ADVERTISEMENT – CONTINUED BELOW
Sooner or later, you’ll realize that no matter how much you kiss this ice toad, he won’t warm up, turn into a person, or appreciate your efforts. You will leave with great relief and swear to only contact men who can love you and say so unequivocally. And then there is a high probability that Velcro will show up for you.
At first it will seem that the Lord has heard your prayers and decided to reward you – so much warmth and adoration will fall on you. He will talk about love three days after they meet, and after the first sexual intercourse he will clarify that you are almost married. He will change his status in social networks, hang joint photos, decorate the house with new shelves for your cosmetics and put pink slippers with soft toys on the threshold.
This, of course, is happiness, only you still know little about this person and are somewhat bewildered. He calls all the time, writes sweet text messages, lives from meeting to meeting, and you feel guilty because it’s too fast for love. With a careful attempt to restore distance, offended to death. The first scene can happen literally in a week – you didn’t answer the phone and you tore her heart to pieces. That’s not a reason to leave, but enough to make you realize you’re a pig and a toad from the first paragraph.
The sad thing is that it is impossible to feed a velcro. You can even start living together, he will still blame you for the lack of attention, the presence of girlfriends, the desire to be alone at least in the bathroom and in the “detached mimicry”. You won’t be able to convince him of your love with anything, so, out of pain and mistrust, he may begin to secretly change. Very soon, I must say, it will start, but you trampled on his feelings the first week, as we remember, and you still trample them.
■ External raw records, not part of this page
-- pv_equiv track=rewrite | github.com/huilizhou/Leetcode-pyhton | algorithms/Written_Examination/201903_04/2019.04.07_tencent_02.py | count
-- ===== SOURCE A (Python) =====
-- def count(n, A):
--     res = 0
--     N = int(n)
--     a = A
--     for i in range(N - 1):
--         res += abs(a[i])
--         a[i + 1] = a[i] + a[i + 1]
--     return res
-- ===== SOURCE B (Python) =====
-- def count(n, A):
--     N = int(n)
--     return sum(abs(sum(A[:i + 1])) for i in range(N - 1))
-- ===== Notes on version B (the rewrite author's own statement) =====
-- stated objective: simpler
-- what changed: Replaces A's stateful loop (running prefix accumulated by mutating A in place) with a direct one-line formula that recomputes each prefix sum from scratch by an inner slice-sum, so B keeps no running state and does not mutate A.
import Mathlib
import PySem

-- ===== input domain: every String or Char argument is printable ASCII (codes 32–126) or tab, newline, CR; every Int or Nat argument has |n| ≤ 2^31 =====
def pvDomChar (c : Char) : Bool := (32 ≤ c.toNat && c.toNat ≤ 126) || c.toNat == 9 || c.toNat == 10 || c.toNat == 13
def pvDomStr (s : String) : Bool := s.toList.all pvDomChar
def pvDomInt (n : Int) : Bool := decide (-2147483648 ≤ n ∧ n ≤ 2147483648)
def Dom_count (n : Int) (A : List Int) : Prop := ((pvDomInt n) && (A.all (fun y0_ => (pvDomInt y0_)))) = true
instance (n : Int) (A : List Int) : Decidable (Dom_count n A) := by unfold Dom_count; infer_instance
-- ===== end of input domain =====

-- B replaces A's stateful mutating loop by a direct stateless formula (each prefix sum
-- recomputed by an inner slice-sum); A mutates A[1:n] in Python while B does not, so the
-- equivalence proved here is about the RETURN value only.

-- ===== PORT A =====
def count (n : Int) (A : List Int) : Int :=
  ((PySem.List.pyRange 0 (n - 1) 1).foldl
    (fun (st : Int × List Int) i =>
      (st.1 + |PySem.List.pyGetD st.2 i 0|,
       PySem.List.pySetD st.2 (i + 1)
         (PySem.List.pyGetD st.2 i 0 + PySem.List.pyGetD st.2 (i + 1) 0)))
    (0, A)).1

-- ===== PORT B =====
def count_alt (n : Int) (A : List Int) : Int :=
  ((PySem.List.pyRange 0 (n - 1) 1).map
    (fun i => |(PySem.List.slice A none (some (i + 1))).sum|)).sum

-- ===== PRECONDITION & SPEC =====
-- Pre_ excludes exactly the inputs (2 ≤ n and n > len(A)) on which Python A raises IndexError.
def Pre_count (n : Int) (A : List Int) : Prop := n ≤ 1 ∨ n ≤ (A.length : Int)
instance (n : Int) (A : List Int) : Decidable (Pre_count n A) := by unfold Pre_count; infer_instance
def pvWitness_count : Int × List Int := (3, [2, -5, 4])

def Spec_count (n : Int) (A : List Int) (out : Int) : Prop := out = count_alt n A
instance (n : Int) (A : List Int) (out : Int) : Decidable (Spec_count n A out) := by unfold Spec_count; infer_instance

-- ===== CLAIM (what is proved, stated in full; the proofs are below) =====
def Claim_equal_count : Prop := ∀ (n : Int) (A : List Int), Dom_count n A → Pre_count n A → Spec_count n A (count n A)

-- ===== LEMMAS AND PROOFS =====

-- prefix-sum list starting from accumulator t (A's loop writes these values into a)
def pfxList (t : Int) : List Int → List Int
  | [] => []
  | x :: xs => (t + x) :: pfxList (t + x) xs
theorem length_pfxList (t : Int) (A : List Int) : (pfxList t A).length = A.length := by
  induction A generalizing t with
  | nil => rfl
  | cons x xs ih => simp [pfxList, ih]
theorem pfxList_getElem (t : Int) (A : List Int) (i : Nat) (h : i < A.length)
    (h' : i < (pfxList t A).length) :
    (pfxList t A)[i] = t + (A.take (i + 1)).sum := by
  induction A generalizing t i with
  | nil => simp at h
  | cons x xs ih =>
    cases i with
    | zero => simp [pfxList]
    | succ j =>
      simp only [pfxList, List.getElem_cons_succ, List.take_succ_cons, List.sum_cons]
      rw [ih (t + x) j (by simpa using h) (by simp [length_pfxList]; simpa using h)]
      ring

theorem aloop_inv (A : List Int) (m : Nat) (h : m + 1 ≤ A.length) :
    (PySem.List.pyRange 0 (m : Int) 1).foldl
      (fun (st : Int × List Int) i =>
        (st.1 + |PySem.List.pyGetD st.2 i 0|,
         PySem.List.pySetD st.2 (i + 1)
           (PySem.List.pyGetD st.2 i 0 + PySem.List.pyGetD st.2 (i + 1) 0)))
      (0, A)
    = ((((pfxList 0 A).take m).map (fun x => |x|)).sum,
       (pfxList 0 A).take (m + 1) ++ A.drop (m + 1)) := by
  have hlenP : (pfxList 0 A).length = A.length := length_pfxList 0 A
  induction m with
  | zero =>
    rw [PySem.List.pyRange_one_eq_nil (by norm_num)]
    simp
    obtain ⟨x, xs, rfl⟩ : ∃ x xs, A = x :: xs := by
      cases A with
      | nil => simp at h
      | cons x xs => exact ⟨x, xs, rfl⟩
    simp [pfxList]
  | succ k ih =>
    have hk : k + 1 ≤ A.length := by omega
    have hcast : ((k + 1 : Nat) : Int) = (k : Int) + 1 := by push_cast; ring
    have hmin : min (k + 1) A.length = k + 1 := by omega
    have hd : A.drop (k + 1) = A[k+1]'(by omega) :: A.drop (k + 1 + 1) :=
      List.drop_eq_getElem_cons (by omega)
    rw [hcast, PySem.List.pyRange_one_succ_right (by positivity), List.foldl_append, ih hk]
    have hget1 : PySem.List.pyGetD ((pfxList 0 A).take (k + 1) ++ A.drop (k + 1)) (k : Int) 0
        = (pfxList 0 A)[k]'(by omega) := by
      rw [PySem.List.pyGetD_natCast, List.getD_eq_getElem _ _ (by simp [hlenP] <;> omega),
        List.getElem_append_left (by simp [hlenP] <;> omega)]
      simp
    have hget2 : PySem.List.pyGetD ((pfxList 0 A).take (k + 1) ++ A.drop (k + 1)) ((k : Int) + 1) 0
        = A[k+1]'(by omega) := by
      have hc : ((k : Int) + 1) = ((k + 1 : Nat) : Int) := by push_cast; ring
      rw [hd, hc, PySem.List.pyGetD_natCast, List.getD_eq_getElem _ _ (by simp [hlenP] <;> omega),
        List.getElem_append_right (by simp [hlenP] <;> omega)]
      simp [hlenP, hmin]
    have hPk1 : (pfxList 0 A)[k+1]'(by omega) = (pfxList 0 A)[k]'(by omega) + A[k+1]'(by omega) := by
      rw [pfxList_getElem 0 A (k+1) (by omega) (by omega),
        pfxList_getElem 0 A k (by omega) (by omega),
        List.sum_take_succ A (k+1) (by omega)]
      ring
    have hset : PySem.List.pySetD ((pfxList 0 A).take (k + 1) ++ A.drop (k + 1)) ((k : Int) + 1)
          ((pfxList 0 A)[k]'(by omega) + A[k+1]'(by omega))
        = (pfxList 0 A).take (k + 1 + 1) ++ A.drop (k + 1 + 1) := by
      have hc : ((k : Int) + 1) = ((k + 1 : Nat) : Int) := by push_cast; ring
      rw [hc, PySem.List.pySetD_natCast,
        List.set_append_right _ _ (by simp [hlenP] <;> omega), hd]
      have hidx : (k + 1) - ((pfxList 0 A).take (k + 1)).length = 0 := by
        rw [List.length_take, hlenP, hmin]; omega
      rw [hidx, List.set_cons_zero, ← hPk1,
        ← List.take_concat_get' (pfxList 0 A) (k+1) (by rw [hlenP]; omega),
        List.append_assoc]
      rfl
    simp only [List.foldl_cons, List.foldl_nil, hget1, hget2, hset]
    congr 1
    simp only [List.map_take]
    rw [List.sum_take_succ _ k (by simp [hlenP] <;> omega)]
    simp

-- B's summand list is exactly the absolute values of the first M prefix sums
theorem bmap (A : List Int) (M : Nat) (h : M ≤ A.length) :
    ((PySem.List.pyRange 0 (M : Int) 1).map
      (fun i => |(PySem.List.slice A none (some (i + 1))).sum|))
      = ((pfxList 0 A).take M).map (fun x => |x|) := by
  rw [PySem.List.pyRange_one]
  simp only [sub_zero, Int.toNat_natCast, List.map_map]
  apply List.ext_getElem
  · simp [length_pfxList]; omega
  · intro i h1 h2
    simp only [List.getElem_map, Function.comp_apply, List.getElem_take, List.getElem_range]
    have hc : (0 : Int) + (i : Int) + 1 = ((i + 1 : Nat) : Int) := by push_cast; ring
    rw [hc, PySem.List.slice_to_natCast,
      pfxList_getElem 0 A i (by simp at h1; omega) (by rw [length_pfxList]; simp at h1; omega)]
    simp

theorem count_spec : Claim_equal_count := by
  intro n A _ hp
  unfold Spec_count count count_alt
  by_cases hn : n ≤ 1
  · rw [PySem.List.pyRange_one_eq_nil (by omega)]
    simp
  · have hlen : n ≤ (A.length : Int) := by
      unfold Pre_count at hp
      rcases hp with h1 | h2
      · omega
      · exact h2
    obtain ⟨M, hM⟩ : ∃ M : Nat, (M : Int) = n - 1 := ⟨(n - 1).toNat, by omega⟩
    have hM2 : M + 1 ≤ A.length := by omega
    rw [← hM, aloop_inv A M hM2, bmap A M (by omega)]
Probably, people will say that you are sneering – a solitaire and Velcro are so different, but not everything is the case for you. In fact, they are similar. Both have a problem with intimacy and boundaries, they don’t know how to create the right distance so as not to turn away from a partner and “hurt” about him. In addition, over the course of a person’s life is able to “molt” Velcro alone and upside down. One woman wanted air and thus broke his heart – and the next he will torment with stories about how he is afraid of pain and how unbearably lonely he feels. An intimophobe is capable of deciding one day that he has met the One and clings to her like an octopus. In any case, it will be an unhealthy and painful relationship, because such relationships do not know how to go normally – either suffocate or freeze. And they will always blame you for everything. Well, who else?
Source: The Voice Mag

Emma Jack is a writer at Gossipify, covering fashion, beauty, lifestyle, and pop culture trends. She stays current on the latest trends and offers readers up-to-date information on what’s hot in the industry. With a background in fashion journalism from Parsons School of Design, she offers a unique perspective and analysis of current trends.